Spark Cluster Sizing

Ganesh Walavalkar
5 min readSep 24, 2021

Ask

For a given a) data volume in terms of historical and incremental, and b) data velocity, specify the infrastructure in terms of CPU and Memory.

Assumptions (or given)

  1. Data in warehouse: ~400TB, per month increment: ~30TB
  2. Daily data processing: ~ 300TB (New: 30TB + Historical: 270TB)
  3. To process about a TB of data, it takes 10 minutes.
    Please note that this is extremely subjective. The “10 minutes” number can be used as a multiplier. So to process 300TB of data each day, it will take the rack (say with X machines)~50 hours (nightly build). If we employ 10 machines, this would reduce to 50/10 ~ 5 hours.
    This also leaves us room for data science related load, input/output from external data sources, and weekend processing, along with good room for error handling and reprocessing if required.
  4. Variety is trivial and will not impact the calculations, veracity of the data is reasonable and will not impact the calculations
  5. Data is local, not much efforts are required to source the data from outside.

Expectation

Please provide infrastructure specifications in terms of CPU and Memory. Please specify the final cost of the cluster.

Response

Calculations — I (Starting with business requirements)

  1. Spark executor per node (each consuming a core) — 5 cores + an additional core per worker node for OS & execution management = Total 6 cores (See note in #2 in additional notes in Appendix section)
  2. Spark executor memory per node — 24GB (per executor) * 5 executor per node = 120GB. Add 5GB (Typically 2GB) per node for OS & execution management = Total 125GB
  3. Say it takes 10 to 15 mins “per core & 25 GB” combination to process reasonably complex data (this is extremely subjective, already stated under assumption #3 above, however please consider this as a starting point to continue our discussion)
  4. To process 300 TB of data — 300TB*15 mins = 4500 mins or 75 hours of processing is required.
  5. To complete the nightly processing under 6 to 7 hours, 12 servers are required. Since there is reasonable buffer, the cluster could be started with 10 server, each with 12C/24T, 256GB RAM.
  6. Required disk space
    Existing: 400TB
    Incremental: 360TB (30TB *12)
    Total: ~800TB
  7. From #5 above, if cluster is started with 10 servers, then 80TB per server can be provisioned for 800TB of total disk space.

Notes:

  1. YARN multiple of 0.5, that is the # of core required per server— 12 (6 cores — #1 of calculations * 2)
  2. YARN multiple of 0.5, means memory required per server — 256GB (125GB per core — #2 of calculations * 2)

Based on the business requirements we calculated above what should be cluster sizing in terms of CPU and memory.

This same calculation can be done starting at the number of servers as well. For example we can start at 10 server cluster and find out how much data it can process.

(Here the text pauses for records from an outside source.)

-- pv_equiv track=rewrite | github.com/marshy2346/quickgrader | utils/parsing.py | get_uin
-- ===== SOURCE A (Python) =====
-- def get_uin(filename):
--     """
--     Very naive implementation to get the uin from the filename
--
--     :param filename: the student file
--     :return: the uin
--     """
--     uin = ""
--     n = 0
--     skip = True
--     for c in filename:
--         if n == 4:
--             break
--         if c.isdigit():
--             if skip:
--                 skip = False
--             else:
--                 uin += c
--                 n += 1
--     if uin == "":
--         return filename
--     else:
--         return uin
-- ===== SOURCE B (Python) =====
-- def _take_digits(s, k):
--     # collect up to k digit characters: skip the non-digit prefix, take one
--     # digit, recurse on the rest with k-1 (recursion depth is at most k)
--     if k == 0:
--         return ""
--     while s and not s[0].isdigit():
--         s = s[1:]
--     if not s:
--         return ""
--     return s[0] + _take_digits(s[1:], k - 1)
--
-- def get_uin(filename):
--     # advance to the first digit, discard it, then take the next four digits
--     rest = filename
--     while rest and not rest[0].isdigit():
--         rest = rest[1:]
--     uin = _take_digits(rest[1:], 4)
--     return uin if uin else filename
-- ===== Notes on version B (the rewrite author's own statement) =====
-- stated objective: alternative
-- what changed: B decomposes the task into drop-to-first-digit, discard it, then a recursion on the digit count (skip non-digit prefix, take one digit, recurse with k-1, at most 4 levels), instead of A's single loop carrying skip-flag and counter state with an early break.
import Mathlib
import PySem

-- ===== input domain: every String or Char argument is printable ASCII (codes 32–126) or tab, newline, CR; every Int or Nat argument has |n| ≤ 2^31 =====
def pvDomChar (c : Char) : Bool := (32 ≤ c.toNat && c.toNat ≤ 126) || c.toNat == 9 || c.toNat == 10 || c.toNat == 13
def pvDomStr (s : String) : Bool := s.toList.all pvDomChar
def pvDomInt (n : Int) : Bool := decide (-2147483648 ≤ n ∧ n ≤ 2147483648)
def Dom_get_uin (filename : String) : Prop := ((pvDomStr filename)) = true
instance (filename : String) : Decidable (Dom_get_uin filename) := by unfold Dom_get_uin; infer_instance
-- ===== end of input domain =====

-- B replaces A's skip-flag/counter/early-break loop by drop-to-first-digit + a recursion on the digit count; objective: alternative.

-- ===== PORT A =====
-- the loop over filename's characters with state (uin, n, skip); 'break' when n == 4
def get_uin_go : List Char → List Char → Int → Bool → List Char
  | [], uin, _, _ => uin
  | c :: cs, uin, n, skip =>
    if n == 4 then uin
    else if PySem.Chars.isdigit c then
      if skip then get_uin_go cs uin n false
      else get_uin_go cs (uin ++ [c]) (n + 1) skip
    else get_uin_go cs uin n skip

def get_uin (filename : String) : String :=
  let uin := get_uin_go filename.toList [] 0 true
  if uin = [] then filename else String.ofList uin

-- ===== PORT B =====
-- the 'while rest and not rest[0].isdigit(): rest = rest[1:]' loop (used in
-- get_uin and inside _take_digits, where the same loop skips the non-digit prefix)
def dropNonDigit : List Char → List Char
  | [] => []
  | c :: cs => if PySem.Chars.isdigit c then c :: cs else dropNonDigit cs

-- needed by takeDigits for termination
lemma dropNonDigit_length_le (s : List Char) : (dropNonDigit s).length ≤ s.length := by
  induction s with
  | nil => simp [dropNonDigit]
  | cons c cs ih =>
    by_cases hd : PySem.Chars.isdigit c
    · simp [dropNonDigit, hd]
    · rw [dropNonDigit, if_neg (by simpa using hd)]
      simpa using Nat.le_succ_of_le ih

-- _take_digits(s, k): skip non-digits, take one digit, recurse with k - 1
def takeDigits (s : List Char) (k : Int) : List Char :=
  if k == 0 then []
  else
    match h : dropNonDigit s with
    | [] => []
    | c :: cs => c :: takeDigits cs (k - 1)
termination_by s.length
decreasing_by
  have := dropNonDigit_length_le s
  rw [h] at this
  simp at this
  omega

def get_uin_alt (filename : String) : String :=
  let rest := dropNonDigit filename.toList
  let uin := takeDigits (rest.drop 1) 4   -- rest[1:] : exact, the start index 1 is nonnegative
  if uin = [] then filename else String.ofList uin

-- ===== PRECONDITION & SPEC =====
def Spec_get_uin (filename : String) (out : String) : Prop := out = get_uin_alt filename
instance (filename : String) (out : String) : Decidable (Spec_get_uin filename out) := by unfold Spec_get_uin; infer_instance

-- ===== CLAIM (what is proved, stated in full; the proofs are below) =====
def Claim_equal_get_uin : Prop := ∀ (filename : String), Dom_get_uin filename → Spec_get_uin filename (get_uin filename)

-- ===== LEMMAS AND PROOFS =====

-- A's loop after the first digit was skipped appends the next (4 - n) digits
lemma get_uin_go_false (cs : List Char) : ∀ (uin : List Char) (n : Int),
    0 ≤ n → n ≤ 4 → uin.length = n.toNat →
    get_uin_go cs uin n false = uin ++ (cs.filter PySem.Chars.isdigit).take (4 - n.toNat) := by
  induction cs with
  | nil => intro uin n _ _ _; simp [get_uin_go]
  | cons c cs ih =>
    intro uin n h0 h4 hlen
    by_cases hn : n = 4
    · subst hn; simp [get_uin_go]
    · have hlt : n < 4 := lt_of_le_of_ne h4 hn
      by_cases hd : PySem.Chars.isdigit c
      · rw [get_uin_go, if_neg (by simpa using hn), if_pos hd, if_neg (by simp),
          ih (uin ++ [c]) (n + 1) (by omega) (by omega) (by simp [hlen]; omega)]
        have : (4 - n.toNat) = (4 - (n + 1).toNat) + 1 := by omega
        simp [hd, this, List.append_assoc]
      · rw [get_uin_go, if_neg (by simpa using hn), if_neg (by simpa using hd),
          ih uin n h0 h4 hlen]
        simp [hd]

-- A's whole loop: skip the first digit, take the next four
lemma get_uin_go_true (cs : List Char) :
    get_uin_go cs [] 0 true = ((cs.filter PySem.Chars.isdigit).drop 1).take 4 := by
  induction cs with
  | nil => simp [get_uin_go]
  | cons c cs ih =>
    by_cases hd : PySem.Chars.isdigit c
    · rw [get_uin_go, if_neg (by simp), if_pos hd, if_pos rfl,
        get_uin_go_false cs [] 0 (by omega) (by omega) (by simp)]
      simp [hd]
    · rw [get_uin_go, if_neg (by simp), if_neg (by simpa using hd), ih]
      simp [hd]

-- dropNonDigit keeps exactly the digit characters
lemma filter_dropNonDigit (cs : List Char) :
    (dropNonDigit cs).filter PySem.Chars.isdigit = cs.filter PySem.Chars.isdigit := by
  induction cs with
  | nil => simp [dropNonDigit]
  | cons c cs ih =>
    by_cases hd : PySem.Chars.isdigit c
    · rw [dropNonDigit, if_pos hd]
    · rw [dropNonDigit, if_neg (by simpa using hd), ih,
        List.filter_cons_of_neg (by simpa using hd)]

-- a nonempty dropNonDigit result starts with a digit
lemma dropNonDigit_head (cs : List Char) (c : Char) (rest : List Char)
    (h : dropNonDigit cs = c :: rest) : PySem.Chars.isdigit c = true := by
  induction cs with
  | nil => simp [dropNonDigit] at h
  | cons c' cs ih =>
    by_cases hd : PySem.Chars.isdigit c'
    · rw [dropNonDigit, if_pos hd] at h
      cases h; exact hd
    · rw [dropNonDigit, if_neg (by simpa using hd)] at h
      exact ih h

-- takeDigits is a bounded filter
lemma takeDigits_eq (s : List Char) (k : Int) (hk : 0 ≤ k) :
    takeDigits s k = (s.filter PySem.Chars.isdigit).take k.toNat := by
  induction s, k using takeDigits.induct with
  | case1 s k h0 =>
    rw [takeDigits, if_pos h0]
    have : k = 0 := by simpa using h0
    simp [this]
  | case2 s k h0 h =>
    rw [takeDigits, if_neg h0, h]
    rw [← filter_dropNonDigit s, h]
    simp
  | case3 s k h0 c cs h ih =>
    rw [takeDigits, if_neg h0, h]
    have hd : PySem.Chars.isdigit c = true := dropNonDigit_head s c cs h
    rw [← filter_dropNonDigit s, h, List.filter_cons_of_pos hd]
    have hk0 : k ≠ 0 := by simpa using h0
    have hkn : k.toNat = (k - 1).toNat + 1 := by omega
    rw [hkn, List.take_succ_cons]
    show c :: takeDigits cs (k - 1) = c :: List.take (k - 1).toNat (List.filter PySem.Chars.isdigit cs)
    rw [ih (by omega)]

-- dropping the head of dropNonDigit, filtered, is the tail of the filtered list
lemma filter_dropNonDigit_tail (cs : List Char) :
    ((dropNonDigit cs).drop 1).filter PySem.Chars.isdigit = (cs.filter PySem.Chars.isdigit).drop 1 := by
  cases h : dropNonDigit cs with
  | nil =>
    have hfil : cs.filter PySem.Chars.isdigit = [] := by
      rw [← filter_dropNonDigit cs, h, List.filter_nil]
    rw [hfil]
    simp
  | cons c rest =>
    have hd := dropNonDigit_head cs c rest h
    have hfil : cs.filter PySem.Chars.isdigit = c :: rest.filter PySem.Chars.isdigit := by
      rw [← filter_dropNonDigit cs, h, List.filter_cons_of_pos hd]
    rw [hfil]
    simp

-- ===== VERDICT (by name: the statement is the Claim_ definition above) =====
theorem get_uin_spec : Claim_equal_get_uin := by
  intro filename _
  unfold Spec_get_uin get_uin get_uin_alt
  simp only [get_uin_go_true, takeDigits_eq _ 4 (by omega), filter_dropNonDigit_tail]
  have h4 : (4 : Int).toNat = 4 := rfl
  rw [h4]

The problem with starting with servers is not knowing the starting point for the calculations. For example to process 300TB of data, should we start at 20 servers or 30 servers? With this approach, it will lead to multiple iterations.

To verify the calculations done above, cluster sizing is started with number of servers with specific parameters in the next section.

Calculations— II (Starting with nodes)

  1. Number of nodes — 10
  2. Cores per node — 12
    Number of cores available for Spark application at 0.5 YARN multiplier — 6
    Reduce a single core for management+OS, remaining cores — 5
  3. Memory per node — 256GB
    Memory available for Spark application at 0.5 YARN multiplier — 128GB
    Reduce 8GB (on higher side, however easy for calculation) for management+OS, remaining memory per core — (120/5) 24GB
  4. Total available cores for the cluster — 50 (5*10) * 0.9 = 45 (Consider 0.1 efficiency loss)
  5. Total available memory for the cluster — 1.2TB (120GB*10) * 0.9 — 1.08TB (Consider 0.1 efficiency loss)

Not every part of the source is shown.